Но Терра отпрянул, словно перед ним разверзлась пышущая пламенем бездна. На лице ужас, нескладные руки умоляюще стиснуты.
— Я был поражен слепотой. Я богом отринутое чудовище! — с невыразимой мукой выдавил он.
— Верно, — сказал император. — Ну, успокойтесь. Хорошо, что я вовремя спохватился. — Обращаясь к окружающим: — Мне сразу показалось странным, как это дело легко налаживается. — Опять к Терра, уже со смехом: — Вот выкинул штуку! — Стоявшие в непосредственной близости засмеялись тоже. — Хотел отменить смертную казнь! Ловкий малый, только глуповат. — Удар по ляжкам, знак, что и стоящие поодаль могут смеяться, а затем сквозь смех: — Отменить смертную казнь! Террористы подумали бы, что я спятил. А если ты мне когда-нибудь дашь пощечину, Флеше? И тогда увильнешь от харакикирики?

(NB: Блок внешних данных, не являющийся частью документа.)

-- pv_equiv track=rewrite | github.com/dadecoza/mesh2aprs | m2a_aprs.py | aprs_passcode
-- ===== SOURCE A (Python) =====
-- def aprs_passcode(callsign: str) -> int:
--     callsign = callsign.upper()
--     hash_val = 0x73e2  # starting seed
--
--     for i, c in enumerate(callsign):
--         if i % 2 == 0:
--             hash_val ^= ord(c) << 8
--         else:
--             hash_val ^= ord(c)
--
--     return hash_val & 0x7fff  # keep only 15 bits
-- ===== SOURCE B (Python) =====
-- def aprs_passcode(callsign: str) -> int:
--     cs = callsign.upper()
--     high = 0
--     for c in cs[0::2]:
--         high ^= ord(c)
--     low = 0
--     for c in cs[1::2]:
--         low ^= ord(c)
--     return (0x73e2 ^ (high << 8) ^ low) & 0x7fff
-- ===== Notes on version B (the rewrite author's own statement) =====
-- stated objective: faster
-- what changed: Instead of one running hash updated per character with an index-parity branch, B splits the callsign into its even-position and odd-position slices, XOR-reduces each slice to a byte in two separate branch-free passes, and combines the two bytes with the seed in one closed expression; valid because XOR is associative and commutative, so the shifted even-position contributions and the odd-position contributions accumulate independently.
import Mathlib
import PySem

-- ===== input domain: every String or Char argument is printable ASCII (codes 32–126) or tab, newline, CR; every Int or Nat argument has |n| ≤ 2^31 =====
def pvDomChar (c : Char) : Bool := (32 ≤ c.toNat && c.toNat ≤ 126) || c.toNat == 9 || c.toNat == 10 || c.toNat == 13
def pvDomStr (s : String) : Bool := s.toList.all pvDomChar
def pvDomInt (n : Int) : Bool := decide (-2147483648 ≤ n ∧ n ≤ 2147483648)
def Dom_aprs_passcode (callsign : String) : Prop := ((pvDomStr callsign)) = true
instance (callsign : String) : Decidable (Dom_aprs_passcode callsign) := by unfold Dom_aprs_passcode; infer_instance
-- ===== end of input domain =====

-- B replaces A's single running hash with its per-index parity branch by two staged passes:
-- it XOR-reduces the even-position slice and the odd-position slice separately and combines
-- the two bytes with the seed in one final expression (XOR is associative and commutative).
-- ===== PORT A =====
def aprs_passcode (callsign : String) : Int :=
  let cs := PySem.Str.upper callsign
  let hash_val : Int := 0x73e2
  let hash_val := (PySem.List.enumerate cs.toList 0).foldl
    (fun h p =>
      if PySem.Int.mod p.1 2 = 0 then PySem.Int.bxor h ((p.2.toNat : Int) <<< 8)
      else PySem.Int.bxor h (p.2.toNat : Int)) hash_val
  PySem.Int.band hash_val 0x7fff

-- ===== PORT B =====
-- cs[0::2]: PySem has no step slices, so the step-2 slice is ported by hand; exact for a
-- nonnegative start and step 2 (every second element starting from the head).
def pvStride2 : List Char → List Char
  | [] => []
  | [c] => [c]
  | c :: _ :: rest => c :: pvStride2 rest

-- the 'for c in …: acc ^= ord(c)' loops of Source B
def pvXorAll (l : List Char) : Int :=
  l.foldl (fun v c => PySem.Int.bxor v (c.toNat : Int)) 0

def aprs_passcode_alt (callsign : String) : Int :=
  let cs := (PySem.Str.upper callsign).toList
  let high := pvXorAll (pvStride2 cs)            -- cs[0::2]
  let low := pvXorAll (pvStride2 (cs.drop 1))    -- cs[1::2]
  PySem.Int.band (PySem.Int.bxor (PySem.Int.bxor 0x73e2 (high <<< 8)) low) 0x7fff

-- ===== PRECONDITION & SPEC =====
def Spec_aprs_passcode (callsign : String) (out : Int) : Prop := out = aprs_passcode_alt callsign
instance (callsign : String) (out : Int) : Decidable (Spec_aprs_passcode callsign out) := by unfold Spec_aprs_passcode; infer_instance

-- ===== CLAIM (what is proved, stated in full; the proofs are below) =====
def Claim_equal_aprs_passcode : Prop := ∀ (callsign : String), Dom_aprs_passcode callsign → Spec_aprs_passcode callsign (aprs_passcode callsign)

-- ===== LEMMAS AND PROOFS =====

theorem pvStride2_cons_drop (d : Char) (rest : List Char) :
    pvStride2 (d :: rest) = d :: pvStride2 (rest.drop 1) := by
  cases rest <;> simp [pvStride2]

-- XOR fold over Nat with the seed pulled out
theorem pvNatXor_seed (l : List Char) (a : Nat) :
    l.foldl (fun v c => v ^^^ c.toNat) a = a ^^^ l.foldl (fun v c => v ^^^ c.toNat) 0 := by
  induction l generalizing a with
  | nil => simp
  | cons c rest ih =>
      simp only [List.foldl_cons]
      rw [ih (a ^^^ c.toNat), ih (0 ^^^ c.toNat)]
      simp [Nat.xor_assoc]

theorem pvXorAll_cast (l : List Char) :
    pvXorAll l = ((l.foldl (fun v c => v ^^^ c.toNat) 0 : Nat) : Int) := by
  have key : ∀ (l : List Char) (a : Nat),
      l.foldl (fun v c => PySem.Int.bxor v (c.toNat : Int)) ((a : Nat) : Int)
        = ((l.foldl (fun v c => v ^^^ c.toNat) a : Nat) : Int) := by
    intro l
    induction l with
    | nil => intro a; simp
    | cons c rest ih =>
        intro a
        simp only [List.foldl_cons]
        rw [PySem.Int.bxor_natCast]
        exact ih (a ^^^ c.toNat)
  simpa using key l 0

theorem pv_shl_xor (a b : Nat) : (a ^^^ b) <<< 8 = a <<< 8 ^^^ b <<< 8 := by
  apply Nat.eq_of_testBit_eq; intro i
  simp [Nat.testBit_shiftLeft, Nat.testBit_xor]
  by_cases h : 8 ≤ i <;> simp [h]

theorem pv_cast_shl (a : Nat) : ((a : Int) <<< 8) = ((a <<< 8 : Nat) : Int) := rfl

-- A's loop computes seed ^ (XOR of even-position codes << 8) ^ (XOR of odd-position codes)
theorem pv_key (l : List Char) (n : Int) (hn : PySem.Int.mod n 2 = 0) (h : Nat) :
    (PySem.List.enumerate l n).foldl
      (fun h p =>
        if PySem.Int.mod p.1 2 = 0 then PySem.Int.bxor h ((p.2.toNat : Int) <<< 8)
        else PySem.Int.bxor h (p.2.toNat : Int)) ((h : Nat) : Int)
    = (((h ^^^ ((pvStride2 l).foldl (fun v c => v ^^^ c.toNat) 0 <<< 8)
          ^^^ (pvStride2 (l.drop 1)).foldl (fun v c => v ^^^ c.toNat) 0 : Nat)) : Int) := by
  match l with
  | [] => simp [PySem.List.enumerate_nil, pvStride2]
  | [c] =>
      simp only [PySem.List.enumerate_cons, PySem.List.enumerate_nil, List.foldl_cons,
        List.foldl_nil, List.drop_succ_cons, List.drop_nil, pvStride2]
      rw [if_pos hn, pv_cast_shl, PySem.Int.bxor_natCast]
      simp
  | c :: d :: rest =>
      have h2 : (0:Int) < 2 := by omega
      have hn' := hn
      rw [PySem.Int.mod_eq_emod_of_pos h2] at hn'
      have hn2 : PySem.Int.mod (n + 1 + 1) 2 = 0 := by
        rw [PySem.Int.mod_eq_emod_of_pos h2]; omega
      simp only [PySem.List.enumerate_cons, List.foldl_cons]
      rw [if_pos hn, if_neg (by rw [PySem.Int.mod_eq_emod_of_pos h2]; omega)]
      rw [pv_cast_shl, PySem.Int.bxor_natCast, PySem.Int.bxor_natCast]
      rw [pv_key rest (n + 1 + 1) hn2 (h ^^^ c.toNat <<< 8 ^^^ d.toNat)]
      rw [show pvStride2 (c :: d :: rest) = c :: pvStride2 rest from rfl,
        List.drop_succ_cons, List.drop_zero, pvStride2_cons_drop]
      simp only [List.foldl_cons, Nat.zero_xor]
      rw [pvNatXor_seed (pvStride2 rest) c.toNat,
        pvNatXor_seed (pvStride2 (rest.drop 1)) d.toNat]
      congr 1
      rw [pv_shl_xor]
      simp [Nat.xor_assoc, Nat.xor_comm, Nat.xor_left_comm]

-- ===== VERDICT (by name: the statement is the Claim_ definition above) =====
theorem aprs_passcode_spec : Claim_equal_aprs_passcode := by
  intro callsign _
  unfold Spec_aprs_passcode aprs_passcode aprs_passcode_alt
  simp only []
  rw [show ((0x73e2 : Int)) = (((0x73e2 : Nat) : Int)) from rfl,
    pv_key _ 0 (by decide) 0x73e2,
    pvXorAll_cast, pvXorAll_cast, pv_cast_shl, PySem.Int.bxor_natCast, PySem.Int.bxor_natCast]
theorem master (adj : List (List Int)) (fuel : Nat) : MDstmt adj fuel ∧ MCstmt adj fuel := by
  induction fuel with
  | zero =>
    have hD : MDstmt adj 0 := by
      intro num v d r v' d' _ _ _ _ _ _ hs; simp [dfsA] at hs
    exact ⟨hD, masterC adj 0 hD⟩
  | succ f ih =>
    have hD : MDstmt adj (f+1) := by
      intro num v d r v' d' hL hadjL hA hIn hunv hI hs
      have hnn := nrm_lt v.length num hIn.1 hIn.2
      simp only [dfsA] at hs
      rw [pySetD_nrmL v num true v.length rfl hIn.1 hIn.2] at hs
      rw [pyGetD_nrmL adj num [] v.length hadjL hIn.1 hIn.2] at hs
      have hNR : ∀ x ∈ adj.getD (nrm v.length num) [], InR v.length x := by
        rw [← pyGetD_nrmL adj num [] v.length hadjL hIn.1 hIn.2]
        exact adjOK_getD hA num
      by_cases hc : 1 < (adj.getD (nrm v.length num) []).length ∨ num = 1
      · rw [if_pos hc] at hs
        cases hch : childA (dfsA adj f) (adj.getD (nrm v.length num) [])
            (v.set (nrm v.length num) true) d 0 with
        | none => rw [hch] at hs; simp at hs
        | some res =>
          obtain ⟨total, v2, d2⟩ := res
          rw [hch] at hs
          simp only [Option.some.injEq, Prod.mk.injEq] at hs
          obtain ⟨hr, hv', hd'⟩ := hs
          subst hv'; subst hd'
          obtain ⟨g1, g2, g3, g4, g5⟩ := masterC adj f ih.1 (adj.getD (nrm v.length num) [])
            (v.set (nrm v.length num) true) d 0 total v2 d2
            (by rw [List.length_set]; exact hL)
            (by rw [List.length_set]; exact hadjL)
            (by rw [List.length_set]; exact hA)
            (by rw [List.length_set]; exact hNR)
            (inv_set_true hI (nrm v.length num)) hch
          have hnum2 : v2.getD (nrm v.length num) false = true :=
            g3 (nrm v.length num) (getD_set_self_true v (nrm v.length num) hnn)
          have hd2len : d2.length = v.length := by rw [g2, ← hL]
          have hpset : PySem.List.pySetD d2 num ((adj.getD (nrm v.length num) []).length - 1 + total)
              = d2.set (nrm v.length num) ((adj.getD (nrm v.length num) []).length - 1 + total) :=
            pySetD_nrmL d2 num _ v.length hd2len hIn.1 hIn.2
          refine ⟨by rw [g1, List.length_set], ?_, g3, g4, ?_, ?_⟩
          · rw [PySem.List.length_pySetD, g2]
          · rw [hpset]
            exact inv_set_visited g5 (nrm v.length num) hnum2 _
          · exact hr
      · rw [if_neg hc] at hs
        simp only [Option.some.injEq, Prod.mk.injEq] at hs
        obtain ⟨hr, hv', hd'⟩ := hs
        subst hv'; subst hd'
        refine ⟨List.length_set .., rfl, fun j h => h, le_refl _, inv_set_true hI (nrm v.length num), ?_⟩
        rw [← hr, pyGetD_nrmL d num 0 v.length (by rw [hL]) hIn.1 hIn.2]
        exact hI (nrm v.length num) hunv
    exact ⟨hD, masterC adj (f+1) hD⟩

-- ===== fuel sufficiency for A's dfs =====
def SufDstmt (adj : List (List Int)) (fuel : Nat) : Prop :=
  ∀ num v d, v.length = d.length → adj.length = v.length → AdjOK adj v.length →
    InR v.length num →
    v.getD (nrm v.length num) false = false → VInv v d →
    (v.set (nrm v.length num) true).count false < fuel →
    (dfsA adj fuel num v d).isSome

def SufCstmt (adj : List (List Int)) (fuel : Nat) : Prop :=
  ∀ lst v d total, v.length = d.length → adj.length = v.length → AdjOK adj v.length →
    (∀ x ∈ lst, InR v.length x) → VInv v d →
    v.count false ≤ fuel →
    (childA (dfsA adj fuel) lst v d total).isSome
-- pv_equiv track=rewrite | github.com/AlvaroGC03/Edici-n-de-cadenas-de-caracteres | Backend.py | Combinacion_rango
-- ===== SOURCE A (Python) =====
-- def Combinacion_cadenas(ListaCadenas):
--     if len(set(map(len, ListaCadenas))) > 1: #Se verifica que todas las cadenas tengan la misma longitud
--         raise ValueError("Las cadenas deben tener la misma longitud") #Si no tienen la misma longitud, se levanta un error
--
--     combinaciones = set(ListaCadenas) #Se crea un conjunto ya inicializado con las cadenas "originales"
--
--     for i in range(len(ListaCadenas[0])): #Bucle para recorrer cada uno de los elementos de las cadenas
--         for j in range(len(ListaCadenas)): #Bucle para recorrer cada una de las cadenas
--             if all(cadena[i] == ListaCadenas[j][i] for cadena in ListaCadenas): #Si el elemento de la cadena en la posicion i es igual al de la cadena j en la posicion i
--                 continue #Se continua con el siguiente elemento
--             for combinacion in list(combinaciones): #Bucle para recorrer cada una de las cadenas del conjunto combinaciones
--                 nueva_combinacion = list(combinacion) #Se convierte la cadena en una lista
--                 nueva_combinacion[i] = ListaCadenas[j][i] #Se reemplaza el elemento de la cadena por el de la cadena j
--                 combinaciones.add(''.join(nueva_combinacion)) #Se agrega la nueva combinacion al conjunto ya convertido nuevamente en cadena
--
--     return combinaciones
--
-- def Combinacion_rango(ListaChunks, cadena, rango_inicio, rango_fin):
--     Variantes = [] #Lista de variantes de la cadena
--     Variantes.append(cadena) #Se agrega la cadena original a la lista de variantes
--     Sublista=ListaChunks[rango_inicio:rango_fin] #Se obtiene la sublista de chunks
--     if rango_inicio == rango_fin:
--         Sublista = [ListaChunks[rango_inicio]]
--     for chunk in Sublista: #Bucle para recorrer cada una de las listas de chunks
--         for variante in chunk: #Bucle para recorrer cada una de las variantes en el chunk actual
--             if variante not in Variantes and variante != cadena: #Si la variante no esta en la lista de variantes y es diferente a la cadena original
--                 Variantes.append(variante) #Se agrega la variante a la lista de variantes
--     Combinaciones = Combinacion_cadenas(Variantes) #Se obtiene la combinacion de las variantes
--     return Combinaciones #Se retorna el conjunto de combinaciones
-- ===== SOURCE B (Python) =====
-- def Combinacion_rango(ListaChunks, cadena, rango_inicio, rango_fin):
--     if rango_inicio == rango_fin:
--         sub = [ListaChunks[rango_inicio]]
--     else:
--         sub = ListaChunks[rango_inicio:rango_fin]
--     variantes = list(dict.fromkeys([cadena] + [v for chunk in sub for v in chunk]))
--     if len(set(map(len, variantes))) > 1:
--         raise ValueError("Las cadenas deben tener la misma longitud")
--     # varying columns with their distinct characters (first-appearance order)
--     cols = []
--     for i in range(len(cadena)):
--         cs = list(dict.fromkeys(v[i] for v in variantes))
--         if len(cs) > 1:
--             cols.append((i, cs))
--     # enumerate override maps (which cells to rewrite) as pure data, no strings yet
--     overrides = [[]]
--     for i, cs in cols:
--         overrides = overrides + [ov + [(i, c)] for c in cs for ov in overrides]
--     # materialize each override applied to each variant exactly once
--     out = []
--     seen = set()
--     for ov in overrides:
--         for v in variantes:
--             w = list(v)
--             for i, c in ov:
--                 w[i] = c
--             s = ''.join(w)
--             if s not in seen:
--                 seen.add(s)
--                 out.append(s)
--     return set(out)
-- ===== Notes on version B (the rewrite author's own statement) =====
-- stated objective: alternative
-- what changed: B never rewrites a growing string set: it computes each column's distinct characters once, enumerates the cell-override combinations as pure (index,char) data by a doubling fold over the varying columns, and then materializes each (override, variant) string exactly once with a single dedup pass, instead of A's per-column, per-variant snapshot-and-rescan substitution loops over the whole combination set.
import Mathlib
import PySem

Генерал-адъютант успокоил его величество на этот счет, и они вместе продолжали смеяться.
Терра, прикованному к полу, казалось, что он бежит и хохот, как внезапный морской прилив, настигает, опрокидывает его.
Громче всех звучал чей-то визгливый голосок: Толлебен. Он отбросил осторожность и смеялся. Что теперь может значить для него такой противник! Алисы не было видно. «Она даже посмеяться не захотела. Значит, всему конец». Вдруг его взгляд в борьбе за последние остатки человеческого достоинства наткнулся на лицо, серьезное как смерть и потому такое же желанное, как она. Лицо принадлежало Кнаку. Промышленник безмолвно кивнул ему, оба выбрались из толпы. Никто не препятствовал уходу Терра; ему стало ясно: смех царедворцев относился не к нему. Он относился к императору. Императору надлежало видеть их смех, как надлежало слышать из их уст слово: «Гений»! Они смеялись в поте лица своего.